Your assignment: Exactly as they appear below, repeat the lines from the one with "-- ===== PORT A" through the one with "(PySem.Set.add visited next_token)", and no others.

Saved entries
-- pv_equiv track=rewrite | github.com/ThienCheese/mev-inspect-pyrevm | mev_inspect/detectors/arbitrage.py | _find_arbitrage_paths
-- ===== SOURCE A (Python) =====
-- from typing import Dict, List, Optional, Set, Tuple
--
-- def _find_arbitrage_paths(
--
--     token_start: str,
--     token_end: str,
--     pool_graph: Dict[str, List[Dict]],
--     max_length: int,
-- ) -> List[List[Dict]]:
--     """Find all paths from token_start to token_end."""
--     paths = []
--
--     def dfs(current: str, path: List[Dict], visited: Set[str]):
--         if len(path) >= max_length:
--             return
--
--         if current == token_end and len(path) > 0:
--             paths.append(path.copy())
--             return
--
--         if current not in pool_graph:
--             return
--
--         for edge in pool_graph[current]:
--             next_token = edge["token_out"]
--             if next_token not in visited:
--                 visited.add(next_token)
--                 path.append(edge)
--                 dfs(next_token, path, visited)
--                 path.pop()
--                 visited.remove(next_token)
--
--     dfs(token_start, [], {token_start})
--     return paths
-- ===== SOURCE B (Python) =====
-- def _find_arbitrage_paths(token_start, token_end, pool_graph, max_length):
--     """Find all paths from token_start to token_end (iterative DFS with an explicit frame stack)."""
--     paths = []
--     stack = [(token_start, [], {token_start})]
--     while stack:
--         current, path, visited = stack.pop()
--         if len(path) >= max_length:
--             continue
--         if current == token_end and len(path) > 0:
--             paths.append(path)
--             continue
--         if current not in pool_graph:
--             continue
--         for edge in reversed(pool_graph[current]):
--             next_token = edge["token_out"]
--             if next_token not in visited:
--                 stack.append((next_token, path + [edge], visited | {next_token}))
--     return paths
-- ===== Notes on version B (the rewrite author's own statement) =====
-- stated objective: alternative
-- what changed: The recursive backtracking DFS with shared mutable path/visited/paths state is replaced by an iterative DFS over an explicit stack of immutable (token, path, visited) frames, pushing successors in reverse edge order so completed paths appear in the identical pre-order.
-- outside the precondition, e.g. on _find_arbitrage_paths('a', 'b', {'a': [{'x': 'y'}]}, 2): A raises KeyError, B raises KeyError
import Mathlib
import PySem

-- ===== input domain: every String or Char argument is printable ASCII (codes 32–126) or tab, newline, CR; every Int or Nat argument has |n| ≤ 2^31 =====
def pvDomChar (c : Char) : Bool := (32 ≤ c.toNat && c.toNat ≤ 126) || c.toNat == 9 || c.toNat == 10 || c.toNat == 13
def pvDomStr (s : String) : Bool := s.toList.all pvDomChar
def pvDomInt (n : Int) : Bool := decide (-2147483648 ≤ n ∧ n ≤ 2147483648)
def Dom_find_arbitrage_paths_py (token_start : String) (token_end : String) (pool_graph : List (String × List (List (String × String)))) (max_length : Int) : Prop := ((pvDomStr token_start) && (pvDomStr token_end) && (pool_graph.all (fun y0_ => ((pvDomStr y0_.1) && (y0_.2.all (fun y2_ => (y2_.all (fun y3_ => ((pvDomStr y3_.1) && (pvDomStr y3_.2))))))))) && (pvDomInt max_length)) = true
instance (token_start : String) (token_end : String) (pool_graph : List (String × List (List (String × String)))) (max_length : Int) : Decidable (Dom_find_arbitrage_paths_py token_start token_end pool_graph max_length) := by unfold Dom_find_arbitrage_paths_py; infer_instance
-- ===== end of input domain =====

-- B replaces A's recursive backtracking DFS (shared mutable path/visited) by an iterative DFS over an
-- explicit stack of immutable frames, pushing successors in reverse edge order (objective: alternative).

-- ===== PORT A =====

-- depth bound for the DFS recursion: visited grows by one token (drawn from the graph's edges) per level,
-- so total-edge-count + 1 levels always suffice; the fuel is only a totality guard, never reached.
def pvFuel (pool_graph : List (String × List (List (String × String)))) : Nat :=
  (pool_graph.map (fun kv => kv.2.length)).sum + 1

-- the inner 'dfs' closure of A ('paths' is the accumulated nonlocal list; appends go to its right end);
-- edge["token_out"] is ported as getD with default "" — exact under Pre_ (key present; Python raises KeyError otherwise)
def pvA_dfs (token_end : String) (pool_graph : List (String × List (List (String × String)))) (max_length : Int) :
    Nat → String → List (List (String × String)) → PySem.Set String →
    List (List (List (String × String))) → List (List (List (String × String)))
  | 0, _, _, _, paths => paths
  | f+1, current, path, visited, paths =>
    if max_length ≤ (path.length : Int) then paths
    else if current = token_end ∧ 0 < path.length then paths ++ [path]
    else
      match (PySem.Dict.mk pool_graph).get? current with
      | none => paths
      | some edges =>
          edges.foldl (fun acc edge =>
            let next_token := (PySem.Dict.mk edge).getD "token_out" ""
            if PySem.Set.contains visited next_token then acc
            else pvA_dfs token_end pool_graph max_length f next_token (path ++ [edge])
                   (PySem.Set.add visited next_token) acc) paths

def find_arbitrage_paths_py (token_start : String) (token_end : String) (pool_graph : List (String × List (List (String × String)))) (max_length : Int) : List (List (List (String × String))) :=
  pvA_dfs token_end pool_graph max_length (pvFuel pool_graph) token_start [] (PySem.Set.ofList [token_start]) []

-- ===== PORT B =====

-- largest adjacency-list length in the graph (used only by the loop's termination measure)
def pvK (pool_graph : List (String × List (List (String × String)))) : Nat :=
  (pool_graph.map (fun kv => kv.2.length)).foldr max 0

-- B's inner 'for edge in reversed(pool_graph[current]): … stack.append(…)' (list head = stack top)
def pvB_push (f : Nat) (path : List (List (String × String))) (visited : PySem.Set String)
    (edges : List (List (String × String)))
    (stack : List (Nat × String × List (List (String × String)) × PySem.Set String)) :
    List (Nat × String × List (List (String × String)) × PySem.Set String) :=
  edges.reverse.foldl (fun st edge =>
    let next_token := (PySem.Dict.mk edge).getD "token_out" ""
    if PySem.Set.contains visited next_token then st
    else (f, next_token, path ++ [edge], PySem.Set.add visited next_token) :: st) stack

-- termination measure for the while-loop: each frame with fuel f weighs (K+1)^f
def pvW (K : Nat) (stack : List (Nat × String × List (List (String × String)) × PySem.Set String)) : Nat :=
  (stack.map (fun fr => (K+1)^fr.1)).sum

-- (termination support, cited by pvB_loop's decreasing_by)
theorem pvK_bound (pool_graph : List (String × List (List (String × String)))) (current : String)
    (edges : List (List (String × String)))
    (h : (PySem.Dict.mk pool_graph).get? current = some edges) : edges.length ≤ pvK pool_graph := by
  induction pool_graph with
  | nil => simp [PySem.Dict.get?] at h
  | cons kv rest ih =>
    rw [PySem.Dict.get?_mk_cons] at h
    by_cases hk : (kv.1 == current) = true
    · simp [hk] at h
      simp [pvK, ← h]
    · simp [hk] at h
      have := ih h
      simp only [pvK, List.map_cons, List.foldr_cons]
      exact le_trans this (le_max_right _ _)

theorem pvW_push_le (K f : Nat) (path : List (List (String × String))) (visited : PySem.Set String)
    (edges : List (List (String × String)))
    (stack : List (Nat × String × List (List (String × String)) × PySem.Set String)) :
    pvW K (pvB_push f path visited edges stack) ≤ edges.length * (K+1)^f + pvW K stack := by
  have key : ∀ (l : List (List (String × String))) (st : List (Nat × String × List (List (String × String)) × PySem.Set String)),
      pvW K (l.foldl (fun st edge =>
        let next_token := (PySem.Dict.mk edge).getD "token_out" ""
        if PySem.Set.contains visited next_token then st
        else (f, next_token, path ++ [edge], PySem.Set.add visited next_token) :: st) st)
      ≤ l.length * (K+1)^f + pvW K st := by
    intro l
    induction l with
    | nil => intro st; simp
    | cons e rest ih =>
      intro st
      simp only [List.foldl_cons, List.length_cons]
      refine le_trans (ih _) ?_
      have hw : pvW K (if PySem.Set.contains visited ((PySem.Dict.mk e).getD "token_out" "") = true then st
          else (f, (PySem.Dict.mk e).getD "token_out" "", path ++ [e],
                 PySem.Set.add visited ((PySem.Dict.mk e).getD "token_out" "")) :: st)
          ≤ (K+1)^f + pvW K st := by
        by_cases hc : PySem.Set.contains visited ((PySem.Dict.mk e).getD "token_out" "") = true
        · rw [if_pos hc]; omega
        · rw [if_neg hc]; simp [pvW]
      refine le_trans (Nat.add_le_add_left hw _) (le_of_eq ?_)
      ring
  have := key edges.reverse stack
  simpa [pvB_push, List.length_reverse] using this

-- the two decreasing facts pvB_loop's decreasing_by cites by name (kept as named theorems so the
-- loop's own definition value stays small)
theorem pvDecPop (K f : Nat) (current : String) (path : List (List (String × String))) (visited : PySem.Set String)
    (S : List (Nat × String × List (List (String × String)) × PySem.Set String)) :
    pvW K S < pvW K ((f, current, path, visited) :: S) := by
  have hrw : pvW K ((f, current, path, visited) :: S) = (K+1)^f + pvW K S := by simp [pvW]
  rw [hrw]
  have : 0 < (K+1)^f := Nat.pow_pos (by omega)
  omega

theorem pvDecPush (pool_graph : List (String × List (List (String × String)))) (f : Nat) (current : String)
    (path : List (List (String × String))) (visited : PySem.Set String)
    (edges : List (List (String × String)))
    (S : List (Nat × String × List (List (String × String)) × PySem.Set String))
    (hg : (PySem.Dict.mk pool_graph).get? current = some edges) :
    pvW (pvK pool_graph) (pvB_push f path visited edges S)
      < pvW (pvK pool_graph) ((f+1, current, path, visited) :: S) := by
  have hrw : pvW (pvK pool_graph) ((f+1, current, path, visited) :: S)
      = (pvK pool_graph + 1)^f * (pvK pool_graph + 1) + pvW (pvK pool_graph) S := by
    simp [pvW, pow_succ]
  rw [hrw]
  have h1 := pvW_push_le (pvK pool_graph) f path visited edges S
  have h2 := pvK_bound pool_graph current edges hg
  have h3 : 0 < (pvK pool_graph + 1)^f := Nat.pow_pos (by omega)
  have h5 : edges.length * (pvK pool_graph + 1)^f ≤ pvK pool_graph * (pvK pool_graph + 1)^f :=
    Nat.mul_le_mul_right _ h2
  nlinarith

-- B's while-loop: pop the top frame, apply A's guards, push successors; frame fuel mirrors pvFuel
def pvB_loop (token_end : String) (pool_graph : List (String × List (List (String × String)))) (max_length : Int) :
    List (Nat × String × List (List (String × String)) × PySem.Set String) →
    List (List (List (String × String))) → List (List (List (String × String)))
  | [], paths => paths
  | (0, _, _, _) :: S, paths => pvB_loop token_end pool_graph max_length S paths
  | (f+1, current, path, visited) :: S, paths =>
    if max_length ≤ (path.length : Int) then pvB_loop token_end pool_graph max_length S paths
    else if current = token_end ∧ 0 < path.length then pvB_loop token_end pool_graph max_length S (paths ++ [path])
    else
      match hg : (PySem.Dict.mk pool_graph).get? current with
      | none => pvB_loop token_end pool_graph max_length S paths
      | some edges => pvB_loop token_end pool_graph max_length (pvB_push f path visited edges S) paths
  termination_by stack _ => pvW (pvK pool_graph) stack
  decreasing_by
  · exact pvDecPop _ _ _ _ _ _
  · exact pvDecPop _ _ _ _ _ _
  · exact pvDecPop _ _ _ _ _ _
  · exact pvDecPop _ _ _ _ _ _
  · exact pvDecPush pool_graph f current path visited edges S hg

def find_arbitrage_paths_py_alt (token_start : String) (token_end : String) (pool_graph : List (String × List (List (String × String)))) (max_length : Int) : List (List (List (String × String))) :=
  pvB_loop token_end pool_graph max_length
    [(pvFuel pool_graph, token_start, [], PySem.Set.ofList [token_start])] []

Task answer:
-- ===== PORT A =====

-- depth bound for the DFS recursion: visited grows by one token (drawn from the graph's edges) per level,
-- so total-edge-count + 1 levels always suffice; the fuel is only a totality guard, never reached.
def pvFuel (pool_graph : List (String × List (List (String × String)))) : Nat :=
  (pool_graph.map (fun kv => kv.2.length)).sum + 1

-- the inner 'dfs' closure of A ('paths' is the accumulated nonlocal list; appends go to its right end);
-- edge["token_out"] is ported as getD with default "" — exact under Pre_ (key present; Python raises KeyError otherwise)
def pvA_dfs (token_end : String) (pool_graph : List (String × List (List (String × String)))) (max_length : Int) :
    Nat → String → List (List (String × String)) → PySem.Set String →
    List (List (List (String × String))) → List (List (List (String × String)))
  | 0, _, _, _, paths => paths
  | f+1, current, path, visited, paths =>
    if max_length ≤ (path.length : Int) then paths
    else if current = token_end ∧ 0 < path.length then paths ++ [path]
    else
      match (PySem.Dict.mk pool_graph).get? current with
      | none => paths
      | some edges =>
          edges.foldl (fun acc edge =>
            let next_token := (PySem.Dict.mk edge).getD "token_out" ""
            if PySem.Set.contains visited next_token then acc
            else pvA_dfs token_end pool_graph max_length f next_token (path ++ [edge])
                   (PySem.Set.add visited next_token) acc) paths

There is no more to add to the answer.